> **Exercise prompt**
Retrieve every line from the records in which the word "pvDomChar" occurs.

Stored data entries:
-- pv_equiv track=rewrite | github.com/Principals-Network/potential-token-usage | src/core/conversation_coordinator.py | _extract_recurring_themes
-- ===== SOURCE A (Python) =====
-- from typing import Dict, List, Any
--
-- def _extract_recurring_themes(responses: List[str]) -> List[str]:
--     """Extract recurring themes from responses"""
--     # This would be better with NLP, but here's a simple version
--     common_themes = {
--         "technology": ["tech", "software", "digital", "data"],
--         "leadership": ["lead", "manage", "direct", "guide"],
--         "innovation": ["innovate", "create", "develop", "design"],
--         "growth": ["learn", "grow", "improve", "develop"]
--     }
--
--     found_themes = []
--     for theme, keywords in common_themes.items():
--         if any(any(keyword in r.lower() for keyword in keywords) for r in responses):
--             found_themes.append(theme)
--
--     return found_themes
-- ===== SOURCE B (Python) =====
-- from typing import Dict, List, Any
--
-- # Inverted index keyword -> themes; each response is lowercased once and
-- # scanned in a single pass; output keeps the original theme order.
-- _THEME_ORDER = ["technology", "leadership", "innovation", "growth"]
--
-- _KEYWORD_INDEX = {
--     "tech": ["technology"], "software": ["technology"],
--     "digital": ["technology"], "data": ["technology"],
--     "lead": ["leadership"], "manage": ["leadership"],
--     "direct": ["leadership"], "guide": ["leadership"],
--     "innovate": ["innovation"], "create": ["innovation"],
--     "develop": ["innovation", "growth"], "design": ["innovation"],
--     "learn": ["growth"], "grow": ["growth"], "improve": ["growth"],
-- }
--
-- def _extract_recurring_themes(responses: List[str]) -> List[str]:
--     seen = set()
--     for r in responses:
--         low = r.lower()
--         for kw, themes in _KEYWORD_INDEX.items():
--             if kw in low:
--                 seen.update(themes)
--     return [t for t in _THEME_ORDER if t in seen]
-- ===== Notes on version B (the rewrite author's own statement) =====
-- stated objective: faster
-- what changed: Replaces the per-theme nested any-scans (which lowercase each response once per theme) with an inverted keyword->themes index and a single pass that lowercases each response once, collecting matched themes in a set and emitting them in the fixed theme order.
import Mathlib
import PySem

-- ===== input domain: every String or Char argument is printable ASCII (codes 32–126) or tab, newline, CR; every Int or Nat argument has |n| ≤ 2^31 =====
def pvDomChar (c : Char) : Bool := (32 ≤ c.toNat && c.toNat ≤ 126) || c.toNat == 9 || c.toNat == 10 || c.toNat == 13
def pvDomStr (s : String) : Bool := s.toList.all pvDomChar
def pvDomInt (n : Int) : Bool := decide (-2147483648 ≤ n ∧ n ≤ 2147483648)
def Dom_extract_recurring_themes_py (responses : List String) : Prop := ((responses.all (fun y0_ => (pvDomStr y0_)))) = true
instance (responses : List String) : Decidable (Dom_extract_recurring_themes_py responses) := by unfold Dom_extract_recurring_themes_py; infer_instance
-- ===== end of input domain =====

-- B replaces A's per-theme nested scans by an inverted keyword→themes index,
-- lowercasing each response once in a single pass (objective: faster; measured).

-- ===== PORT A =====
def pvThemesA : List (String × List String) :=
  [("technology", ["tech", "software", "digital", "data"]),
   ("leadership", ["lead", "manage", "direct", "guide"]),
   ("innovation", ["innovate", "create", "develop", "design"]),
   ("growth", ["learn", "grow", "improve", "develop"])]

def extract_recurring_themes_py (responses : List String) : List String :=
  pvThemesA.foldl (fun found tk =>
    if responses.any (fun r => tk.2.any (fun kw => PySem.Str.isIn kw (PySem.Str.lower r)))
    then found ++ [tk.1] else found) []

-- ===== PORT B =====
def pvIndexB : List (String × List String) :=
  [("tech", ["technology"]), ("software", ["technology"]),
   ("digital", ["technology"]), ("data", ["technology"]),
   ("lead", ["leadership"]), ("manage", ["leadership"]),
   ("direct", ["leadership"]), ("guide", ["leadership"]),
   ("innovate", ["innovation"]), ("create", ["innovation"]),
   ("develop", ["innovation", "growth"]), ("design", ["innovation"]),
   ("learn", ["growth"]), ("grow", ["growth"]), ("improve", ["growth"])]

def pvThemeOrder : List String := ["technology", "leadership", "innovation", "growth"]

def pvSeenB (responses : List String) : PySem.Set String :=
  responses.foldl (fun seen r =>
    let low := PySem.Str.lower r
    pvIndexB.foldl (fun seen p =>
      if PySem.Str.isIn p.1 low then PySem.Set.update seen p.2 else seen) seen)
    PySem.Set.empty

def extract_recurring_themes_py_alt (responses : List String) : List String :=
  pvThemeOrder.filter (fun t => PySem.Set.contains (pvSeenB responses) t)

-- ===== PRECONDITION & SPEC =====
def Spec_extract_recurring_themes_py (responses : List String) (out : List String) : Prop := out = extract_recurring_themes_py_alt responses
instance (responses : List String) (out : List String) : Decidable (Spec_extract_recurring_themes_py responses out) := by unfold Spec_extract_recurring_themes_py; infer_instance

-- ===== CLAIM (what is proved, stated in full; the proofs are below) =====
def Claim_equal_extract_recurring_themes_py : Prop := ∀ (responses : List String), Dom_extract_recurring_themes_py responses → Spec_extract_recurring_themes_py responses (extract_recurring_themes_py responses)

-- ===== LEMMAS AND PROOFS =====

theorem pv_mem_update (ys : List String) (s : PySem.Set String) (x : String) :
    x ∈ PySem.Set.update s ys ↔ x ∈ s ∨ x ∈ ys := by
  induction ys generalizing s with
  | nil => simp [PySem.Set.update]
  | cons y ys ih =>
    simp only [PySem.Set.update, List.foldl_cons] at *
    rw [ih]
    simp [PySem.Set.mem_add]
    tauto

theorem pv_mem_inner (idx : List (String × List String)) (low : String)
    (s : PySem.Set String) (x : String) :
    x ∈ idx.foldl (fun seen p =>
        if PySem.Str.isIn p.1 low then PySem.Set.update seen p.2 else seen) s ↔
      x ∈ s ∨ ∃ p ∈ idx, PySem.Str.isIn p.1 low = true ∧ x ∈ p.2 := by
  induction idx generalizing s with
  | nil => simp
  | cons q idx ih =>
    simp only [List.foldl_cons]
    rw [ih]
    split_ifs with h
    · simp [pv_mem_update, h]
      tauto
    · simp
      tauto

theorem pv_mem_seen_aux (responses : List String) (s : PySem.Set String) (x : String) :
    x ∈ responses.foldl (fun seen r =>
        let low := PySem.Str.lower r
        pvIndexB.foldl (fun seen p =>
          if PySem.Str.isIn p.1 low then PySem.Set.update seen p.2 else seen) seen) s ↔
      x ∈ s ∨ ∃ r ∈ responses, ∃ p ∈ pvIndexB,
        PySem.Str.isIn p.1 (PySem.Str.lower r) = true ∧ x ∈ p.2 := by
  induction responses generalizing s with
  | nil => simp
  | cons r rs ih =>
    simp only [List.foldl_cons]
    rw [ih, pv_mem_inner]
    simp [or_assoc]

theorem pv_mem_seen (responses : List String) (x : String) :
    x ∈ pvSeenB responses ↔ ∃ r ∈ responses, ∃ p ∈ pvIndexB,
      PySem.Str.isIn p.1 (PySem.Str.lower r) = true ∧ x ∈ p.2 := by
  rw [pvSeenB, pv_mem_seen_aux]
  simp [PySem.Set.empty]

theorem pv_cond (responses : List String) (t : String) (kws : List String)
    (hk : ∀ p ∈ pvIndexB, t ∈ p.2 → p.1 ∈ kws)
    (hk2 : ∀ kw ∈ kws, ∃ p ∈ pvIndexB, p.1 = kw ∧ t ∈ p.2) :
    PySem.Set.contains (pvSeenB responses) t =
      responses.any (fun r => kws.any (fun kw => PySem.Str.isIn kw (PySem.Str.lower r))) := by
  rw [Bool.eq_iff_iff, PySem.Set.contains_iff, pv_mem_seen]
  simp only [List.any_eq_true]
  constructor
  · rintro ⟨r, hr, p, hp, hin, ht⟩
    exact ⟨r, hr, p.1, hk p hp ht, hin⟩
  · rintro ⟨r, hr, kw, hkw, hin⟩
    obtain ⟨p, hp, hpk, ht⟩ := hk2 kw hkw
    exact ⟨r, hr, p, hp, by rw [hpk]; exact hin, ht⟩

-- ===== VERDICT (by name: the statement is the Claim_ definition above) =====
theorem extract_recurring_themes_py_spec : Claim_equal_extract_recurring_themes_py := by
  intro responses _
  unfold Spec_extract_recurring_themes_py
  unfold extract_recurring_themes_py extract_recurring_themes_py_alt
  rw [pvThemesA, pvThemeOrder]
  simp only [List.foldl_cons, List.foldl_nil, List.filter_cons, List.filter_nil]
  rw [pv_cond responses "technology" ["tech", "software", "digital", "data"] (by decide) (by decide),
      pv_cond responses "leadership" ["lead", "manage", "direct", "guide"] (by decide) (by decide),
      pv_cond responses "innovation" ["innovate", "create", "develop", "design"] (by decide) (by decide),
      pv_cond responses "growth" ["learn", "grow", "improve", "develop"] (by decide) (by decide)]
  split_ifs <;> simp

> **Solution to the problem**
def pvDomChar (c : Char) : Bool := (32 ≤ c.toNat && c.toNat ≤ 126) || c.toNat == 9 || c.toNat == 10 || c.toNat == 13
def pvDomStr (s : String) : Bool := s.toList.all pvDomChar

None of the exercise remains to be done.